Data shown —
-- pv_equiv track=rewrite | github.com/XudaW1/Mental-health | Practicum-Xuda Wang (2).py | detect_negation_with_keywords
-- ===== SOURCE A (Python) =====
-- mental_health_keywords = {
--     'Hopelessness': ['hopeless', 'worthless', 'empty', 'isolated', 'trapped', 'anxious', 'worried', 'fear', 'scared',
--                     'overwhelmed', 'stressed', 'burnout', 'pressure', 'exhausted'],
--     'Depression': ['depressed', 'sad', 'miserable', 'suicide', 'self-harm', 'kill', 'dying', 'death', 'end it all'],
--     'Positive': ['hopeful', 'happy', 'joyful', 'excited', 'optimistic', 'grateful', 'content', 'peaceful']
-- }
--
-- negations = ['not', 'never', 'no', "don't", "doesn't", "isn't", "wasn't", "weren't", "can't", "couldn't", "dont", "doesnt", "isnt", "wasnt", "werent", "cant", "couldnt"]
--
-- safe_words = ['want', 'wish', 'prefer', 'would like']
--
-- def detect_negation_with_keywords(text):
--     words = text.split()
--     for i, word in enumerate(words):
--         if word in negations:
--             for j in range(i+1, min(i+5, len(words))):
--                 for category, keywords in mental_health_keywords.items():
--                     if words[j] in keywords:
--                         window = words[max(0, i-3):j+1]
--                         if any(safe in window for safe in safe_words):
--                             return 'Neutral'
--     return False
-- ===== SOURCE B (Python) =====
-- mental_health_keywords = {
--     'Hopelessness': ['hopeless', 'worthless', 'empty', 'isolated', 'trapped', 'anxious', 'worried', 'fear', 'scared',
--                     'overwhelmed', 'stressed', 'burnout', 'pressure', 'exhausted'],
--     'Depression': ['depressed', 'sad', 'miserable', 'suicide', 'self-harm', 'kill', 'dying', 'death', 'end it all'],
--     'Positive': ['hopeful', 'happy', 'joyful', 'excited', 'optimistic', 'grateful', 'content', 'peaceful']
-- }
--
-- negations = ['not', 'never', 'no', "don't", "doesn't", "isn't", "wasn't", "weren't", "can't", "couldn't", "dont", "doesnt", "isnt", "wasnt", "werent", "cant", "couldnt"]
--
-- safe_words = ['want', 'wish', 'prefer', 'would like']
--
-- _all_keywords = set()
-- for _kws in mental_health_keywords.values():
--     _all_keywords.update(_kws)
--
--
-- def detect_negation_with_keywords(text):
--     # Index positions first in one pass, then decide existence keyword-first.
--     words = text.split()
--     neg_pos = []
--     kw_pos = []
--     safe_pos = []
--     for idx, w in enumerate(words):
--         if w in negations:
--             neg_pos.append(idx)
--         if w in _all_keywords:
--             kw_pos.append(idx)
--         if w in safe_words:
--             safe_pos.append(idx)
--     for j in kw_pos:
--         for i in neg_pos:
--             if j - 4 <= i < j and any(max(0, i - 3) <= s <= j for s in safe_pos):
--                 return 'Neutral'
--     return False
-- ===== Notes on version B (the rewrite author's own statement) =====
-- stated objective: alternative
-- what changed: B makes one indexing pass collecting negation/keyword/safe-word positions (keywords checked against a precomputed union set) and then decides existence keyword-first over those position lists, instead of A's enumerate-driven triple nested loop that rescans a 4-word range and a window slice per negation.
import Mathlib
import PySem

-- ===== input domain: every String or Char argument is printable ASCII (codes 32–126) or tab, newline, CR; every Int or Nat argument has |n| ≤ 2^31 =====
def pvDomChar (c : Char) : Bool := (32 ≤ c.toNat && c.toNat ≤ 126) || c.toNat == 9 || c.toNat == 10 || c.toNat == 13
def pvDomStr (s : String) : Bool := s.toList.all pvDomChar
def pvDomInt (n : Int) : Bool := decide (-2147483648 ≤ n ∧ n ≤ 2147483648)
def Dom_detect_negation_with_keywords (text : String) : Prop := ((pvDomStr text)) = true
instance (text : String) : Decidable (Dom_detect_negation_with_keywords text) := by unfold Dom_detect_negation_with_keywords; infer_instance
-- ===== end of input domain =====

-- B indexes negation/keyword/safe positions in one pass and decides existence keyword-first,
-- replacing A's rescans of 4-word windows; objective: alternative decomposition (A returns
-- 'Neutral'/False in Python; both are ported as the Bool they are used as: true/false).

-- ===== PORT A =====
def pvMHK : List (String × List String) := [
  ("Hopelessness", ["hopeless", "worthless", "empty", "isolated", "trapped", "anxious", "worried", "fear", "scared",
                    "overwhelmed", "stressed", "burnout", "pressure", "exhausted"]),
  ("Depression", ["depressed", "sad", "miserable", "suicide", "self-harm", "kill", "dying", "death", "end it all"]),
  ("Positive", ["hopeful", "happy", "joyful", "excited", "optimistic", "grateful", "content", "peaceful"])]

def pvNegations : List String := ["not", "never", "no", "don't", "doesn't", "isn't", "wasn't", "weren't", "can't",
  "couldn't", "dont", "doesnt", "isnt", "wasnt", "werent", "cant", "couldnt"]

def pvSafeWords : List String := ["want", "wish", "prefer", "would like"]

-- literal port of A: enumerate-driven outer loop, range window, dict-items scan, slice window
-- (words[j] is ported as pyGetD with default ""; the default is unreachable since j < len(words))
def detect_negation_with_keywords (text : String) : Bool :=
  let words := PySem.Str.split₀ text
  (PySem.List.enumerate words 0).any (fun iw =>
    pvNegations.contains iw.2 &&
      (PySem.List.pyRange (iw.1 + 1) (min (iw.1 + 5) (words.length : Int)) 1).any (fun j =>
        pvMHK.any (fun ck =>
          ck.2.contains (PySem.List.pyGetD words j "") &&
            (pvSafeWords.any (fun safe =>
              (PySem.List.slice words (some (max 0 (iw.1 - 3))) (some (j + 1))).contains safe)))))

-- ===== PORT B =====
def pvAllKeywords : PySem.Set String :=
  pvMHK.foldl (fun s ck => PySem.Set.update s ck.2) PySem.Set.empty

def detect_negation_with_keywords_alt (text : String) : Bool :=
  let words := PySem.Str.split₀ text
  let en := PySem.List.enumerate words 0
  let negPos := (en.filter (fun p => pvNegations.contains p.2)).map (·.1)
  let kwPos := (en.filter (fun p => PySem.Set.contains pvAllKeywords p.2)).map (·.1)
  let safePos := (en.filter (fun p => pvSafeWords.contains p.2)).map (·.1)
  kwPos.any (fun j => negPos.any (fun i =>
    (decide (j - 4 ≤ i) && decide (i < j)) &&
      safePos.any (fun s => decide (max 0 (i - 3) ≤ s) && decide (s ≤ j))))

-- ===== PRECONDITION & SPEC =====
def Spec_detect_negation_with_keywords (text : String) (out : Bool) : Prop := out = detect_negation_with_keywords_alt text
instance (text : String) (out : Bool) : Decidable (Spec_detect_negation_with_keywords text out) := by unfold Spec_detect_negation_with_keywords; infer_instance

-- ===== CLAIM (what is proved, stated in full; the proofs are below) =====
def Claim_equal_detect_negation_with_keywords : Prop := ∀ (text : String), Dom_detect_negation_with_keywords text → Spec_detect_negation_with_keywords text (detect_negation_with_keywords text)

-- ===== LEMMAS AND PROOFS =====

theorem mem_allkw (w : String) : PySem.Set.contains pvAllKeywords w = true ↔ ∃ ck ∈ pvMHK, w ∈ ck.2 := by
  simp [pvAllKeywords, pvMHK, List.foldl, PySem.Set.contains, PySem.Set.empty, or_assoc]

theorem mem_slice_iff (ws : List String) (a b : Int) (ha : 0 ≤ a) (hb : 0 ≤ b) (x : String) :
    x ∈ PySem.List.slice ws (some a) (some b) ↔
      ∃ s : Nat, a ≤ (s : Int) ∧ (s : Int) < b ∧ ∃ h : s < ws.length, ws[s] = x := by
  rw [PySem.List.slice_toNat ws ha hb]
  simp only [List.mem_iff_getElem, List.length_take, List.length_drop, List.getElem_take, List.getElem_drop]
  constructor
  · rintro ⟨k, hk, rfl⟩
    exact ⟨a.toNat + k, by omega, by omega, by omega, rfl⟩
  · rintro ⟨s, h1, h2, h3, rfl⟩
    refine ⟨s - a.toNat, by omega, ?_⟩
    simp [show a.toNat + (s - a.toNat) = s from by omega]

theorem pyGetD_idx (ws : List String) (j : Int) (h0 : 0 ≤ j) (hl : j < ws.length) :
    PySem.List.pyGetD ws j "" = ws[j.toNat]'(by omega) := by
  rw [PySem.List.pyGetD_of_nonneg ws "" h0, List.getD_eq_getElem]

theorem main_lemma (ws : List String) :
    ((PySem.List.enumerate ws 0).any (fun iw =>
      pvNegations.contains iw.2 &&
        (PySem.List.pyRange (iw.1 + 1) (min (iw.1 + 5) (ws.length : Int)) 1).any (fun j =>
          pvMHK.any (fun ck =>
            ck.2.contains (PySem.List.pyGetD ws j "") &&
              (pvSafeWords.any (fun safe =>
                (PySem.List.slice ws (some (max 0 (iw.1 - 3))) (some (j + 1))).contains safe)))))) =
    (((PySem.List.enumerate ws 0).filter (fun p => PySem.Set.contains pvAllKeywords p.2)).map (·.1)).any (fun j =>
      (((PySem.List.enumerate ws 0).filter (fun p => pvNegations.contains p.2)).map (·.1)).any (fun i =>
        (decide (j - 4 ≤ i) && decide (i < j)) &&
          (((PySem.List.enumerate ws 0).filter (fun p => pvSafeWords.contains p.2)).map (·.1)).any (fun s =>
            decide (max 0 (i - 3) ≤ s) && decide (s ≤ j)))) := by
  rw [Bool.eq_iff_iff]
  simp only [List.any_eq_true, List.mem_map, List.mem_filter, Bool.and_eq_true, decide_eq_true_eq,
    PySem.List.mem_enumerate_iff, PySem.List.mem_pyRange_one, mem_allkw, List.contains_eq_mem, zero_add]
  constructor
  · rintro ⟨x, ⟨k, hk, rfl⟩, hneg, j, ⟨hj1, hj2⟩, ck, hck, hkw, safe, hsafemem, hwin⟩
    rw [pyGetD_idx ws j (by omega) (by simp at hj2; omega)] at hkw
    rw [mem_slice_iff ws _ _ (by omega) (by omega)] at hwin
    obtain ⟨s, hs1, hs2, hsl, rfl⟩ := hwin
    have hjlen : j < (ws.length : Int) := by simp at hj2; omega
    refine ⟨j, ⟨(j, ws[j.toNat]'(by omega)), ⟨⟨j.toNat, by omega, by simp [Int.toNat_of_nonneg (by omega : (0:Int) ≤ j)]⟩, ck, hck, hkw⟩, rfl⟩,
      (k : Int), ⟨(k, ws[k]), ⟨⟨k, hk, rfl⟩, hneg⟩, rfl⟩, ⟨by simp at hj2; omega, by omega⟩,
      (s : Int), ⟨((s : Int), ws[s]), ⟨⟨s, hsl, rfl⟩, hsafemem⟩, rfl⟩, by omega, by omega⟩
  · rintro ⟨j, ⟨a, ⟨⟨kj, hkj, rfl⟩, ck, hck, hkw⟩, rfl⟩, i, ⟨a2, ⟨⟨ki, hki, rfl⟩, hneg⟩, rfl⟩, ⟨hji1, hji2⟩, s, ⟨a3, ⟨⟨ks, hks, rfl⟩, hsafe⟩, rfl⟩, hs1, hs2⟩
    refine ⟨(ki, ws[ki]), ⟨ki, hki, rfl⟩, hneg, (kj : Int), ⟨by omega, by simp; omega⟩, ck, hck, ?_, ws[ks], hsafe, ?_⟩
    · rw [pyGetD_idx ws kj (by omega) (by simp; omega)]
      simp [hkw]
    · rw [mem_slice_iff ws _ _ (by omega) (by omega)]
      exact ⟨ks, by omega, by omega, hks, rfl⟩

-- ===== VERDICT (by name: the statement is the Claim_ definition above) =====
theorem detect_negation_with_keywords_spec : Claim_equal_detect_negation_with_keywords := by
  intro text _
  unfold Spec_detect_negation_with_keywords detect_negation_with_keywords detect_negation_with_keywords_alt
  exact main_lemma (PySem.Str.split₀ text)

Directions for this task —
From the records above, tally every line that includes the word "Decidable" and reply with the total by itself.

Solution for this task —
2